We revised Table 8 and added the time unit.
## Reviewer 3
We thank the reviewers for their helpful comments.
> The proposed solvers can be understood as greedy solvers for the minimum cost multicut problem. Yet, a problem definition is not given in the paper.
>
We will add the definition of the multicut problem. We agree that some of the algorithms (GAEC, GreedyFixation, GASP Average) can be understood as greedy solvers. However, it is not the case for all of them: those based on Max or Min linkage do not necessarely decrease the multicut objective function at every iteration. Only the Mutex Watershed was shown to optimize an objective closely related to the multicut problem [89, Wolf et al., 2020].

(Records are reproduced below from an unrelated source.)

-- pv_equiv track=rewrite | github.com/christophevg/yoker | src/yoker/tools/web_guardrail.py | _domain_matches_list
-- ===== SOURCE A (Python) =====
-- def _domain_matches_list(domain: str, patterns: tuple[str, ...]) -> bool:
--   """Check if domain matches any pattern in list.
--
--   Supports wildcard matching:
--     - "*.example.com" matches "api.example.com", "v1.api.example.com"
--     - "example.com" matches only "example.com"
--
--   Args:
--     domain: Domain to check (lowercase).
--     patterns: List of patterns (may include wildcards).
--
--   Returns:
--     True if domain matches any pattern.
--   """
--   domain_lower = domain.lower()
--
--   for pattern in patterns:
--     pattern_lower = pattern.lower()
--
--     if pattern_lower.startswith("*."):
--       # Wildcard pattern - match any subdomain
--       suffix = pattern_lower[1:]  # Remove "*"
--       if domain_lower.endswith(suffix) or domain_lower == pattern_lower[2:]:
--         return True
--     else:
--       # Exact match
--       if domain_lower == pattern_lower:
--         return True
--
--   return False
-- ===== SOURCE B (Python) =====
-- def _domain_matches_list(domain: str, patterns: tuple[str, ...]) -> bool:
--   """Check if domain matches any pattern in list (set-index + dot-suffix scan)."""
--   exacts = set()
--   wild_suffixes = set()
--   for pattern in patterns:
--     p = pattern.lower()
--     if p.startswith("*."):
--       wild_suffixes.add(p[1:])   # ".example.com" — dot-anchored suffix
--       exacts.add(p[2:])          # wildcard also matches its bare base
--     else:
--       exacts.add(p)
--
--   d = domain.lower()
--   if d in exacts:
--     return True
--   for i, ch in enumerate(d):
--     if ch == "." and d[i:] in wild_suffixes:
--       return True
--   return False
-- ===== Notes on version B (the rewrite author's own statement) =====
-- stated objective: alternative
-- what changed: Instead of re-scanning every pattern with startswith/endswith per query, B makes one pass over the patterns building a set of exact-match strings (non-wildcard patterns plus each wildcard's bare base) and a set of dot-anchored wildcard suffixes, then answers by one set lookup of the lowercased domain followed by a scan over the domain's own dot positions testing each dot-suffix for set membership.
import Mathlib
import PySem

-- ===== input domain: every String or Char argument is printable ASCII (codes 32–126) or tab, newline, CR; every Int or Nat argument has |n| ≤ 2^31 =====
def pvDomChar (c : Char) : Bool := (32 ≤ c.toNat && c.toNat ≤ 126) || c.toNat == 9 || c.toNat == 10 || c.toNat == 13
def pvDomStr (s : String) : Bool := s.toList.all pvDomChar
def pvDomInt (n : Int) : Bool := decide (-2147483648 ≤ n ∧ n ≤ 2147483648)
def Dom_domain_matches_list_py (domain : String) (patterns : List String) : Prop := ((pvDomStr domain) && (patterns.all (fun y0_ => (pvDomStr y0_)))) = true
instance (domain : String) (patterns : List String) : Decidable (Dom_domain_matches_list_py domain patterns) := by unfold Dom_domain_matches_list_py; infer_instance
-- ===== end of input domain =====

-- B replaces A's per-pattern endswith scan by two sets built in one pass (exact strings and
-- dot-anchored wildcard suffixes) plus a scan over the domain's own dot positions (objective: alternative).

-- ===== PORT A =====
-- the 'for pattern in patterns' loop with its early returns
def pvALoop (domain_lower : String) : List String → Bool
  | [] => false
  | pattern :: rest =>
    let pattern_lower := PySem.Str.lower pattern
    if PySem.Str.startswith pattern_lower "*." then
      -- wildcard pattern: suffix = pattern_lower[1:]
      if PySem.Str.endswith domain_lower (PySem.Str.slice pattern_lower (some 1) none)
          || domain_lower == PySem.Str.slice pattern_lower (some 2) none then true
      else pvALoop domain_lower rest
    else
      if domain_lower == pattern_lower then true
      else pvALoop domain_lower rest

def domain_matches_list_py (domain : String) (patterns : List String) : Bool :=
  pvALoop (PySem.Str.lower domain) patterns

-- ===== PORT B =====
-- one pass over patterns building (exacts, wild_suffixes)
def pvBCollect : List String → PySem.Set String × PySem.Set String → PySem.Set String × PySem.Set String
  | [], acc => acc
  | pattern :: rest, acc =>
    let p := PySem.Str.lower pattern
    if PySem.Str.startswith p "*." then
      pvBCollect rest (PySem.Set.add acc.1 (PySem.Str.slice p (some 2) none),
                       PySem.Set.add acc.2 (PySem.Str.slice p (some 1) none))
    else
      pvBCollect rest (PySem.Set.add acc.1 p, acc.2)

def domain_matches_list_py_alt (domain : String) (patterns : List String) : Bool :=
  let sets := pvBCollect patterns (PySem.Set.empty, PySem.Set.empty)
  let d := PySem.Str.lower domain
  if PySem.Set.contains sets.1 d then true
  else
    -- 'for i, ch in enumerate(d): if ch == "." and d[i:] in wild_suffixes: return True'
    (PySem.List.enumerate d.toList 0).any fun ic =>
      ic.2 == '.' && PySem.Set.contains sets.2 (PySem.Str.slice d (some ic.1) none)

-- ===== PRECONDITION & SPEC =====
def Spec_domain_matches_list_py (domain : String) (patterns : List String) (out : Bool) : Prop := out = domain_matches_list_py_alt domain patterns
instance (domain : String) (patterns : List String) (out : Bool) : Decidable (Spec_domain_matches_list_py domain patterns out) := by unfold Spec_domain_matches_list_py; infer_instance

-- ===== CLAIM (what is proved, stated in full; the proofs are below) =====
def Claim_equal_domain_matches_list_py : Prop := ∀ (domain : String) (patterns : List String), Dom_domain_matches_list_py domain patterns → Spec_domain_matches_list_py domain patterns (domain_matches_list_py domain patterns)

-- ===== LEMMAS AND PROOFS =====

-- the per-pattern predicate A tests
def pvMatch (d p : String) : Bool :=
  let pl := PySem.Str.lower p
  if PySem.Str.startswith pl "*." then
    PySem.Str.endswith d (PySem.Str.slice pl (some 1) none) || d == PySem.Str.slice pl (some 2) none
  else d == pl

-- the exact-set entry B stores for pattern p
def pvExactOf (p : String) : String :=
  let pl := PySem.Str.lower p
  if PySem.Str.startswith pl "*." then PySem.Str.slice pl (some 2) none else pl

lemma pvALoop_any (d : String) (ps : List String) : pvALoop d ps = ps.any (pvMatch d) := by
  induction ps with
  | nil => rfl
  | cons p rest ih =>
    by_cases h1 : PySem.Str.startswith (PySem.Str.lower p) "*." = true
    · by_cases h2 : (PySem.Str.endswith d (PySem.Str.slice (PySem.Str.lower p) (some 1) none)
          || d == PySem.Str.slice (PySem.Str.lower p) (some 2) none) = true
      · simp only [pvALoop, pvMatch, List.any_cons, if_pos h1, h2, Bool.true_or]
        simp
      · have h2' := eq_false_of_ne_true h2
        simp only [pvALoop, pvMatch, List.any_cons, if_pos h1, h2', Bool.false_or, ih]
        simp
    · by_cases h3 : (d == PySem.Str.lower p) = true
      · simp only [pvALoop, pvMatch, List.any_cons, if_neg h1, h3, Bool.true_or]
        simp
      · have h3' := eq_false_of_ne_true h3
        simp only [pvALoop, pvMatch, List.any_cons, if_neg h1, h3', Bool.false_or, ih]
        simp

lemma pvExactOf_wild (p : String) (h : PySem.Str.startswith (PySem.Str.lower p) "*." = true) :
    pvExactOf p = PySem.Str.slice (PySem.Str.lower p) (some 2) none := by
  simp only [pvExactOf, if_pos h]

lemma pvExactOf_plain (p : String) (h : ¬ PySem.Str.startswith (PySem.Str.lower p) "*." = true) :
    pvExactOf p = PySem.Str.lower p := by
  simp only [pvExactOf, if_neg h]

lemma pvBCollect_cons_wild (p : String) (rest : List String)
    (acc : PySem.Set String × PySem.Set String)
    (h : PySem.Str.startswith (PySem.Str.lower p) "*." = true) :
    pvBCollect (p :: rest) acc =
      pvBCollect rest (PySem.Set.add acc.1 (PySem.Str.slice (PySem.Str.lower p) (some 2) none),
                       PySem.Set.add acc.2 (PySem.Str.slice (PySem.Str.lower p) (some 1) none)) := by
  simp only [pvBCollect, if_pos h]

lemma pvBCollect_cons_plain (p : String) (rest : List String)
    (acc : PySem.Set String × PySem.Set String)
    (h : ¬ PySem.Str.startswith (PySem.Str.lower p) "*." = true) :
    pvBCollect (p :: rest) acc = pvBCollect rest (PySem.Set.add acc.1 (PySem.Str.lower p), acc.2) := by
  simp only [pvBCollect, if_neg h]

lemma pvBCollect_mem1 (ps : List String) (acc : PySem.Set String × PySem.Set String) (x : String) :
    x ∈ (pvBCollect ps acc).1 ↔ x ∈ acc.1 ∨ ∃ p ∈ ps, x = pvExactOf p := by
  induction ps generalizing acc with
  | nil => simp [pvBCollect]
  | cons p rest ih =>
    by_cases h : PySem.Str.startswith (PySem.Str.lower p) "*." = true
    · rw [pvBCollect_cons_wild p rest acc h, ih]
      simp only [PySem.Set.mem_add, List.mem_cons]
      constructor
      · rintro ((hx | hx) | ⟨q, hq, hxq⟩)
        · exact Or.inl hx
        · exact Or.inr ⟨p, Or.inl rfl, by rw [hx, pvExactOf_wild p h]⟩
        · exact Or.inr ⟨q, Or.inr hq, hxq⟩
      · rintro (hx | ⟨q, (rfl | hq), hxq⟩)
        · exact Or.inl (Or.inl hx)
        · exact Or.inl (Or.inr (by rw [hxq, pvExactOf_wild q h]))
        · exact Or.inr ⟨q, hq, hxq⟩
    · rw [pvBCollect_cons_plain p rest acc h, ih]
      simp only [PySem.Set.mem_add, List.mem_cons]
      constructor
      · rintro ((hx | hx) | ⟨q, hq, hxq⟩)
        · exact Or.inl hx
        · exact Or.inr ⟨p, Or.inl rfl, by rw [hx, pvExactOf_plain p h]⟩
        · exact Or.inr ⟨q, Or.inr hq, hxq⟩
      · rintro (hx | ⟨q, (rfl | hq), hxq⟩)
        · exact Or.inl (Or.inl hx)
        · exact Or.inl (Or.inr (by rw [hxq, pvExactOf_plain q h]))
        · exact Or.inr ⟨q, hq, hxq⟩

lemma pvBCollect_mem2 (ps : List String) (acc : PySem.Set String × PySem.Set String) (x : String) :
    x ∈ (pvBCollect ps acc).2 ↔ x ∈ acc.2 ∨ ∃ p ∈ ps,
      PySem.Str.startswith (PySem.Str.lower p) "*." = true ∧
      x = PySem.Str.slice (PySem.Str.lower p) (some 1) none := by
  induction ps generalizing acc with
  | nil => simp [pvBCollect]
  | cons p rest ih =>
    by_cases h : PySem.Str.startswith (PySem.Str.lower p) "*." = true
    · rw [pvBCollect_cons_wild p rest acc h, ih]
      simp only [PySem.Set.mem_add, List.mem_cons]
      constructor
      · rintro ((hx | hx) | ⟨q, hq, hxq⟩)
        · exact Or.inl hx
        · exact Or.inr ⟨p, Or.inl rfl, h, hx⟩
        · exact Or.inr ⟨q, Or.inr hq, hxq⟩
      · rintro (hx | ⟨q, (rfl | hq), hq2, hxq⟩)
        · exact Or.inl (Or.inl hx)
        · exact Or.inl (Or.inr hxq)
        · exact Or.inr ⟨q, hq, hq2, hxq⟩
    · rw [pvBCollect_cons_plain p rest acc h, ih]
      simp only [List.mem_cons]
      constructor
      · rintro (hx | ⟨q, hq, hxq⟩)
        · exact Or.inl hx
        · exact Or.inr ⟨q, Or.inr hq, hxq⟩
      · rintro (hx | ⟨q, (rfl | hq), hq2, hxq⟩)
        · exact Or.inl hx
        · exact absurd hq2 h
        · exact Or.inr ⟨q, hq, hq2, hxq⟩

lemma pvWildShape (p : String) (h : PySem.Str.startswith p "*." = true) :
    ∃ t, p.toList = '*' :: '.' :: t := by
  rw [PySem.Str.startswith_eq, PySem.Chars.startswith_iff] at h
  obtain ⟨t, ht⟩ := h
  exact ⟨t, by simpa using ht.symm⟩

lemma pvDotSuffix_iff (dl t : List Char) :
    ('.' :: t) <:+ dl ↔ ∃ i, ∃ _ : i < dl.length, dl[i] = '.' ∧ dl.drop i = '.' :: t := by
  constructor
  · rintro ⟨pre, hpre⟩
    subst hpre
    refine ⟨pre.length, by simp, ?_, ?_⟩
    · simp
    · rw [List.drop_left]
  · rintro ⟨i, h, _, hd⟩
    exact hd ▸ List.drop_suffix i dl

lemma pvContains_iff (s : PySem.Set String) (x : String) :
    PySem.Set.contains s x = true ↔ x ∈ s := by
  simp [PySem.Set.contains]

lemma pvSliceDrop (s : String) (k : Nat) :
    (PySem.Str.slice s (some (k : Int)) none).toList = s.toList.drop k := by
  rw [PySem.Str.toList_slice, PySem.Chars.slice_eq_listSlice, PySem.List.slice_from_natCast]

lemma pvEndswith_iff (d s : String) :
    PySem.Str.endswith d s = true ↔ s.toList <:+ d.toList := by
  rw [PySem.Str.endswith_eq, PySem.Chars.endswith_iff]

lemma pvAlt_eq (domain : String) (patterns : List String) :
    domain_matches_list_py_alt domain patterns =
      (if PySem.Set.contains (pvBCollect patterns (PySem.Set.empty, PySem.Set.empty)).1
            (PySem.Str.lower domain) then true
       else (PySem.List.enumerate (PySem.Str.lower domain).toList 0).any fun ic =>
         ic.2 == '.' && PySem.Set.contains (pvBCollect patterns (PySem.Set.empty, PySem.Set.empty)).2
           (PySem.Str.slice (PySem.Str.lower domain) (some ic.1) none)) := rfl

theorem pv_main (domain : String) (patterns : List String) :
    domain_matches_list_py domain patterns = domain_matches_list_py_alt domain patterns := by
  unfold domain_matches_list_py
  rw [pvAlt_eq, pvALoop_any]
  set d := PySem.Str.lower domain with hd
  set E := pvBCollect patterns (PySem.Set.empty, PySem.Set.empty) with hE
  have memE1 : ∀ x, x ∈ E.1 ↔ ∃ p ∈ patterns, x = pvExactOf p := by
    intro x; rw [hE, pvBCollect_mem1]; simp [PySem.Set.empty]
  have memE2 : ∀ x, x ∈ E.2 ↔ ∃ p ∈ patterns,
      PySem.Str.startswith (PySem.Str.lower p) "*." = true ∧
      x = PySem.Str.slice (PySem.Str.lower p) (some 1) none := by
    intro x; rw [hE, pvBCollect_mem2]; simp [PySem.Set.empty]
  by_cases hc : PySem.Set.contains E.1 d = true
  · rw [if_pos hc]
    rw [pvContains_iff, memE1] at hc
    obtain ⟨p, hp, hdp⟩ := hc
    rw [List.any_eq_true]
    refine ⟨p, hp, ?_⟩
    by_cases h : PySem.Str.startswith (PySem.Str.lower p) "*." = true
    · have : d = PySem.Str.slice (PySem.Str.lower p) (some 2) none := by
        rw [hdp, pvExactOf_wild p h]
      simp only [pvMatch, if_pos h, this, beq_self_eq_true, Bool.or_true]
    · have : d = PySem.Str.lower p := by rw [hdp, pvExactOf_plain p h]
      simp only [pvMatch, if_neg h, this, beq_self_eq_true]
  · rw [if_neg hc, Bool.eq_iff_iff, List.any_eq_true, List.any_eq_true]
    constructor
    · rintro ⟨p, hp, hm⟩
      by_cases h : PySem.Str.startswith (PySem.Str.lower p) "*." = true
      · simp only [pvMatch, if_pos h, Bool.or_eq_true, beq_iff_eq] at hm
        rcases hm with hm | hm
        · obtain ⟨t, hshape⟩ := pvWildShape (PySem.Str.lower p) h
          have hsuf1 : (PySem.Str.slice (PySem.Str.lower p) (some 1) none).toList = '.' :: t := by
            rw [show ((1 : Int) = ((1 : Nat) : Int)) from rfl, pvSliceDrop, hshape]; rfl
          rw [pvEndswith_iff, hsuf1] at hm
          rw [pvDotSuffix_iff] at hm
          obtain ⟨i, hi, hdot, hdrop⟩ := hm
          refine ⟨((i : Int), d.toList[i]), ?_, ?_⟩
          · rw [PySem.List.mem_enumerate_iff]
            exact ⟨i, hi, by simp⟩
          · simp only [hdot, beq_self_eq_true, Bool.true_and]
            rw [pvContains_iff, memE2]
            refine ⟨p, hp, h, ?_⟩
            apply String.toList_inj.mp
            rw [pvSliceDrop, hdrop, hsuf1]
        · exfalso; apply hc
          rw [pvContains_iff, memE1]
          exact ⟨p, hp, by rw [hm, pvExactOf_wild p h]⟩
      · simp only [pvMatch, if_neg h, beq_iff_eq] at hm
        exfalso; apply hc
        rw [pvContains_iff, memE1]
        exact ⟨p, hp, by rw [hm, pvExactOf_plain p h]⟩
    · rintro ⟨ic, hic, hpred⟩
      rw [PySem.List.mem_enumerate_iff] at hic
      obtain ⟨k, hk, rfl⟩ := hic
      simp only [Bool.and_eq_true] at hpred
      obtain ⟨-, hin⟩ := hpred
      rw [pvContains_iff, memE2] at hin
      obtain ⟨p, hp, h, hsl⟩ := hin
      refine ⟨p, hp, ?_⟩
      simp only [pvMatch, if_pos h, Bool.or_eq_true]
      left
      rw [pvEndswith_iff, ← hsl]
      have : (PySem.Str.slice d (some ((0 : Int) + (k : Int))) none).toList = d.toList.drop k := by
        rw [zero_add, pvSliceDrop]
      rw [this]
      exact List.drop_suffix k d.toList

-- ===== VERDICT (by name: the statement is the Claim_ definition above) =====
theorem domain_matches_list_py_spec : Claim_equal_domain_matches_list_py := by
  intro domain patterns _
  exact pv_main domain patterns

> The proposed algorithm GASP is very similar to GAEC proposed in Keuper et al., ICCV'2015, while it proposed to compare different greedy strategies. Previous follow-up works of Keuper et al. also tested alternative strategies. Especially the balanced edge contraction strategy in Kardoost et al, ACCV2018 is very similar to the proposed maximum average strategy. Yet, a comparison is missing.
>
We agree that this would be a meaningful comparison, but given the week for the rebuttal, we were not able to run the corresponding experiment in time.
**TODO: test balanced edge contraction on Cityscapes (and CREMI?)**
> A comparison to other greedy strategies such as the fusion moves approach (Beier et al.,ECCV 2016) or KLj (Keuper et al., ICCV 2015) is also missing and desirable, especially on the Cityscapes Instance segmentation example.
>
We are grateful for the suggestion. However, fusion moves approach and KLj are usually applied to smaller images or superpixels graphs, because they are computationally expensive. Given the time we have for the rebuttal, it is not feasible to run this comparison on the Cityscapes dataset.
**TODO?**
> Decomposition problems on signed graphs can be evaluated by the cost of the resulting cut. These numbers should be reported in tables 2 and 4, in addition to the application driven segmentation metrics.
>
We will add the numbers to Tables 2 and 4.
> In general, I wonder why these methods are not evaluated on seminal benchmarks such as the OpenGM benchmark (http://hciweb2.iwr.uni-heidelberg.de/opengm/index.php?l0=benchmark).
>
The focus of our paper is on pixel grid graphs from images. An additional comparison with OpenGM would be possible and we will consider it for future work, but it seems to be out of the scope of this study.